It started last Thursday morning. I got an email at around 8:30 am from the receptionist stating that my appointment had been cancelled and that I would need to call the office to schedule an appointment. This was odd, because usually my therapist always tells me in advance or as soon as she can when something comes up, and I get an email from her and not the office. But this time, I called the office and they told me they were instructed by the supervisor there to cancel all of her future appointments with all of her clients. The receptionist said no one told her why, but said to call back later and she would try to give me some info, because I insisted that I wanted to see the same therapist and would wait if she was on leave.

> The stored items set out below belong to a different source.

-- pv_equiv track=rewrite | github.com/Abigye/LeetcodeQuestSolns | patterns/two_pointers/word_palindrome.py | words_palindrome_three
-- ===== SOURCE A (Python) =====
-- def words_palindrome_three(s, t):
--     if len(s) != len(t):
--         return False
--
--     left = 0
--     right = len(s)-1
--
--     while left < len(s) : #or left <= right
--         if  s[left].lower() != t[right].lower():
--             return False
--         else:
--             left+=1
--             right-=1
--     return True
-- ===== SOURCE B (Python) =====
-- def words_palindrome_three(s, t):
--     # s equals reversed t (case-insensitively) iff s+t is itself a palindrome
--     # (given equal lengths): different algorithm, no cross-indexing of s vs t.
--     if len(s) != len(t):
--         return False
--     u = (s + t).lower()
--     return u == u[::-1]
-- ===== Notes on version B (the rewrite author's own statement) =====
-- stated objective: alternative
-- what changed: Replaces the two-pointer cross-comparison of s against t with a palindrome test on the single concatenated string: lower s+t once and check it equals its own reverse, using the fact that (for equal lengths) s == reversed(t) iff s+t is a palindrome.
import Mathlib
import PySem

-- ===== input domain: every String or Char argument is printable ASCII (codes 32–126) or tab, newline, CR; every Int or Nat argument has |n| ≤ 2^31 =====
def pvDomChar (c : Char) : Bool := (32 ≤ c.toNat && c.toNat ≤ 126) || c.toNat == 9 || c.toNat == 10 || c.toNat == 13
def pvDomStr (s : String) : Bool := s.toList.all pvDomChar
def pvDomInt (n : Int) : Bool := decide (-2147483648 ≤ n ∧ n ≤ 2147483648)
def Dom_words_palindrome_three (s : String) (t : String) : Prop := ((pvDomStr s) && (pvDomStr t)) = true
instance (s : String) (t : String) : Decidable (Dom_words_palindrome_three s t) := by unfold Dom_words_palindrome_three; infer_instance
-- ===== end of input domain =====

-- B replaces A's two-pointer cross-comparison of s against t by a palindrome test on the
-- single lowered concatenation s+t (objective: alternative algorithm, same cost).

-- ===== PORT A =====
-- the while loop: left walks up, right walks down; the 'none' branches mirror
-- IndexError, which is unreachable since len(s) = len(t) holds when the loop runs
def wpLoop (ls lt : List Char) (left right : Int) : Bool :=
  if _h : left < (ls.length : Int) then
    match PySem.List.pyGet? ls left, PySem.List.pyGet? lt right with
    | some a, some b =>
        if PySem.Chars.lowerChar a != PySem.Chars.lowerChar b then false
        else wpLoop ls lt (left + 1) (right - 1)
    | _, _ => false
  else true
termination_by ((ls.length : Int) - left).toNat
decreasing_by omega

def words_palindrome_three (s : String) (t : String) : Bool :=
  if s.toList.length ≠ t.toList.length then false
  else wpLoop s.toList t.toList 0 ((s.toList.length : Int) - 1)

-- ===== PORT B =====
-- u = (s + t).lower(); return u == u[::-1]
def words_palindrome_three_alt (s : String) (t : String) : Bool :=
  if s.toList.length ≠ t.toList.length then false
  else
    let u := (s.toList ++ t.toList).map PySem.Chars.lowerChar
    decide (u = u.reverse)

-- ===== PRECONDITION & SPEC =====
def Spec_words_palindrome_three (s : String) (t : String) (out : Bool) : Prop := out = words_palindrome_three_alt s t
instance (s : String) (t : String) (out : Bool) : Decidable (Spec_words_palindrome_three s t out) := by unfold Spec_words_palindrome_three; infer_instance

-- ===== CLAIM (what is proved, stated in full; the proofs are below) =====
def Claim_equal_words_palindrome_three : Prop := ∀ (s : String) (t : String), Dom_words_palindrome_three s t → Spec_words_palindrome_three s t (words_palindrome_three s t)

-- ===== LEMMAS AND PROOFS =====

-- loop invariant: from position `left` with right = n-1-left, the loop decides
-- equality of the lowered suffixes of ls and of lt.reverse
theorem wpLoop_eq (ls lt : List Char) (hlen : ls.length = lt.length) :
    ∀ (left : Int), 0 ≤ left →
      wpLoop ls lt left ((ls.length : Int) - 1 - left) =
        decide ((ls.drop left.toNat).map PySem.Chars.lowerChar
              = (lt.reverse.drop left.toNat).map PySem.Chars.lowerChar) := by
  intro left hle
  induction h : ((ls.length : Int) - left).toNat using Nat.strong_induction_on
    generalizing left with
  | _ n ih =>
  rw [wpLoop]
  by_cases hlt : left < (ls.length : Int)
  · have hL : left.toNat < ls.length := by omega
    have hR0 : (0:Int) ≤ (ls.length : Int) - 1 - left := by omega
    have hRlt : (ls.length : Int) - 1 - left < (lt.length : Int) := by omega
    have hA := PySem.List.pyGet?_eq_some_getElem (xs := ls) (i := left) hle (by omega)
    have hB := PySem.List.pyGet?_eq_some_getElem (xs := lt)
      (i := (ls.length : Int) - 1 - left) hR0 (by omega)
    simp only [hlt, dif_pos, hA, hB]
    have hidx : ((ls.length : Int) - 1 - left).toNat = lt.length - 1 - left.toNat := by omega
    have hRl : left.toNat < lt.reverse.length := by simp [List.length_reverse]; omega
    have hrev : lt.reverse[left.toNat] = lt[((ls.length : Int) - 1 - left).toNat]'(by omega) := by
      rw [List.getElem_reverse]
      simp only [hidx]
    have hdropL : ls.drop left.toNat = ls[left.toNat] :: ls.drop (left.toNat + 1) :=
      List.drop_eq_getElem_cons hL
    have hdropR : lt.reverse.drop left.toNat
        = lt.reverse[left.toNat] :: lt.reverse.drop (left.toNat + 1) :=
      List.drop_eq_getElem_cons hRl
    by_cases heq : PySem.Chars.lowerChar ls[left.toNat]
        = PySem.Chars.lowerChar (lt[((ls.length : Int) - 1 - left).toNat]'(by omega))
    · simp only [heq, bne_self_eq_false, Bool.false_eq_true, if_false]
      have harg : (ls.length : Int) - 1 - left - 1 = (ls.length : Int) - 1 - (left + 1) := by ring
      rw [harg, ih (((ls.length : Int) - (left + 1)).toNat) (by omega) (left + 1) (by omega) rfl]
      have ht : (left + 1).toNat = left.toNat + 1 := by omega
      rw [ht, hdropL, hdropR, hrev]
      simp only [List.map_cons, List.cons.injEq, heq, true_and]
    · simp only [bne_iff_ne, ne_eq, heq, not_false_eq_true, if_true]
      rw [hdropL, hdropR, hrev]
      simp only [List.map_cons]
      have hne : ¬ (PySem.Chars.lowerChar ls[left.toNat] ::
            List.map PySem.Chars.lowerChar (List.drop (left.toNat + 1) ls)
          = PySem.Chars.lowerChar (lt[((ls.length : Int) - 1 - left).toNat]'(by omega)) ::
            List.map PySem.Chars.lowerChar (List.drop (left.toNat + 1) lt.reverse)) := by
        intro hc
        exact heq (List.cons_eq_cons.mp hc).1
      exact (decide_eq_false hne).symm
  · simp only [hlt, dif_neg, not_false_eq_true]
    have h1 : ls.length ≤ left.toNat := by omega
    have h2 : lt.reverse.length ≤ left.toNat := by simp [List.length_reverse]; omega
    rw [List.drop_eq_nil_of_le h1, List.drop_eq_nil_of_le h2]
    simp

-- for equal-length lists, a = b.reverse iff a ++ b is a palindrome
theorem mirror_iff_palindrome (a b : List Char) (hlen : a.length = b.length) :
    (a = b.reverse) ↔ (a ++ b = (a ++ b).reverse) := by
  rw [List.reverse_append]
  constructor
  · intro h
    have hb : a.reverse = b := by rw [h, List.reverse_reverse]
    rw [h]
    simp
  · intro h
    have := List.append_inj h (by simp [hlen])
    exact this.1

-- ===== VERDICT (by name: the statement is the Claim_ definition above) =====
theorem words_palindrome_three_spec : Claim_equal_words_palindrome_three := by
  intro s t _
  unfold Spec_words_palindrome_three words_palindrome_three words_palindrome_three_alt
  by_cases hlen : s.toList.length = t.toList.length
  · rw [if_neg (by simpa using hlen), if_neg (by simpa using hlen)]
    have hloop := wpLoop_eq s.toList t.toList hlen 0 le_rfl
    simp only [sub_zero, Int.toNat_zero, List.drop_zero] at hloop
    rw [hloop]
    simp only [List.map_append, List.map_reverse]
    congr 1
    apply propext
    exact mirror_iff_palindrome _ _ (by simp [hlen])
  · rw [if_pos hlen, if_pos hlen]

Later that day, I called the receptionist to see if she had an update on the situation. She said she texted my therapist who told her that she was on extended leave for a ''personal matter'' that was ''unavoidable''. The receptionist told me that she could go ahead and schedule me with a different therapist there since they didn't know when my therapist would be returning to the office. I said I would wait, but the receptionist insisted she would reschedule. I called the following morning to tell her I had given it some thought and to cancel the appointment with the new therapist, and that I would be willing to wait as long as needed for my therapist to return to work since I have been seeing her so' long and since we work so well together. The receptionist then said ''we don't think she's coming back''. I said, "how would you know she isn't coming back if she's on leave"? Then she said "we just don't think she will be coming back." She said my therapist no longer had access to company email account so I couldn't contact her for a termination session of any kind, and when I asked if she could reach out to her on my behalf to see where she will be practicing, the receptionist said no.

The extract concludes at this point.